-- B's entry-building loop is the same filterMap
theorem foldl_append_ite {α β : Type} (c : β → Bool) (f : β → α) (l : List β) (acc : List α) :
    l.foldl (fun acc b => if c b then acc ++ [f b] else acc) acc
      = acc ++ l.filterMap (fun b => if c b then some (f b) else none) := by
  induction l generalizing acc with
  | nil => simp
  | cons x xs ih =>
    simp only [List.foldl_cons, List.filterMap_cons]
    by_cases h : c x = true
    · simp only [h, if_true]
      rw [ih, List.append_assoc]
      rfl
    · simp only [h, Bool.false_eq_true, if_false]
      exact ih acc

-- A's grouped dict, tabulated: keys in first-occurrence order, members gathered by filter
theorem A_items_tab (entries : List ((Int × Int × Int) × Int)) :
    (entries.foldl (fun d p => d.modify p.1 [] (· ++ [p.2]))
        (PySem.Dict.empty : PySem.Dict (Int × Int × Int) (List Int))).items
      = (PySem.Set.ofList (entries.map Prod.fst)).map
          (fun k => (k, (entries.filter (fun p => p.1 == k)).map (·.2))) := by
  have hnd : ((entries.foldl (fun d p => d.modify p.1 [] (· ++ [p.2]))
      (PySem.Dict.empty : PySem.Dict (Int × Int × Int) (List Int)))).keys.Nodup :=
    PySem.Dict.nodup_keys_foldl_modify_key _ Prod.fst [] (fun _ p v => v ++ [p.2]) _
      (by rw [PySem.Dict.keys_empty]; exact List.nodup_nil)
  rw [PySem.Dict.items_eq_map_keys _ hnd []]
  rw [PySem.Dict.keys_foldl_modify_key _ Prod.fst [] (fun _ p v => v ++ [p.2])]
  rw [PySem.Dict.keys_empty, PySem.Set.update_nil_left]
  simp only [PySem.Dict.getD_foldl_modify_append, PySem.Dict.getD_empty, List.nil_append]
-- ===== VERDICT (by name: the statement is the Claim_ definition above) =====
theorem is_valid_coil_spec : Claim_equal_is_valid_coil := by
  intro cycle dim hdom hpre
  unfold Spec_is_valid_coil
  unfold is_valid_coil is_valid_coil_alt
  by_cases h4 : (cycle.length : Int) < 4
  · simp [h4]
  · simp only [h4, if_false, if_neg, not_false_eq_true]
    by_cases hnd : cycle.Nodup
    · have hA : ((PySem.Set.ofList cycle).length : Int) = (cycle.length : Int) := by
        exact_mod_cast congrArg (Nat.cast (R := Int)) ((ofList_length_eq_iff cycle).mpr hnd)
      obtain ⟨p, hp⟩ := buildPos_some_of_nodup cycle 0 PySem.Dict.empty hnd
        (fun v _ => PySem.Dict.contains_empty v)
      rw [hp]
      simp only [hA, ne_eq, not_true_eq_false, Bool.false_eq_true, if_false]
      rw [show (cycle.all fun v => decide (0 ≤ v) && decide (v < (1:Int) <<< dim.toNat))
            = (cycle.all fun v => in_range_vertex v dim) from rfl]
      by_cases hR : (cycle.all fun v => in_range_vertex v dim) = true
      · simp only [hR, not_true_eq_false, Bool.false_eq_true, if_false]
        rw [show ((PySem.List.pyRange 0 (cycle.length : Int) 1).all fun i =>
              (PySem.Int.bxor (PySem.List.pyGetD cycle i 0)
                  (PySem.List.pyGetD cycle (PySem.Int.mod (i + 1) (cycle.length : Int)) 0) != 0)
                && (PySem.Int.band
                      (PySem.Int.bxor (PySem.List.pyGetD cycle i 0)
                        (PySem.List.pyGetD cycle (PySem.Int.mod (i + 1) (cycle.length : Int)) 0))
                      (PySem.Int.bxor (PySem.List.pyGetD cycle i 0)
                          (PySem.List.pyGetD cycle (PySem.Int.mod (i + 1) (cycle.length : Int)) 0) - 1) == 0))
            = ((PySem.List.pyRange 0 (cycle.length : Int) 1).all fun i =>
                hamming_dist_is_1 (PySem.List.pyGetD cycle i 0)
                  (PySem.List.pyGetD cycle (PySem.Int.mod (i + 1) (cycle.length : Int)) 0)) from rfl]
        have hr' : ∀ v ∈ cycle, 0 ≤ v ∧ v < (1:Int) <<< dim.toNat := by
          intro v hv
          have := List.all_eq_true.mp hR v hv
          simp only [in_range_vertex, Bool.and_eq_true, decide_eq_true_eq] at this
          exact this
        rw [chord_eq cycle dim p hp (by omega) hnd hr']
      · simp [hR]
    · have hA : ¬ ((PySem.Set.ofList cycle).length : Int) = (cycle.length : Int) := by
        intro h
        exact hnd ((ofList_length_eq_iff cycle).mp (by exact_mod_cast h))
      rw [buildPos_none_of_not_nodup cycle 0 PySem.Dict.empty hnd]
      simp [hA]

_Your instructions_:
Exactly how many lines of the listing hold the word "simp"? State only the number.

_Exercise result_:
12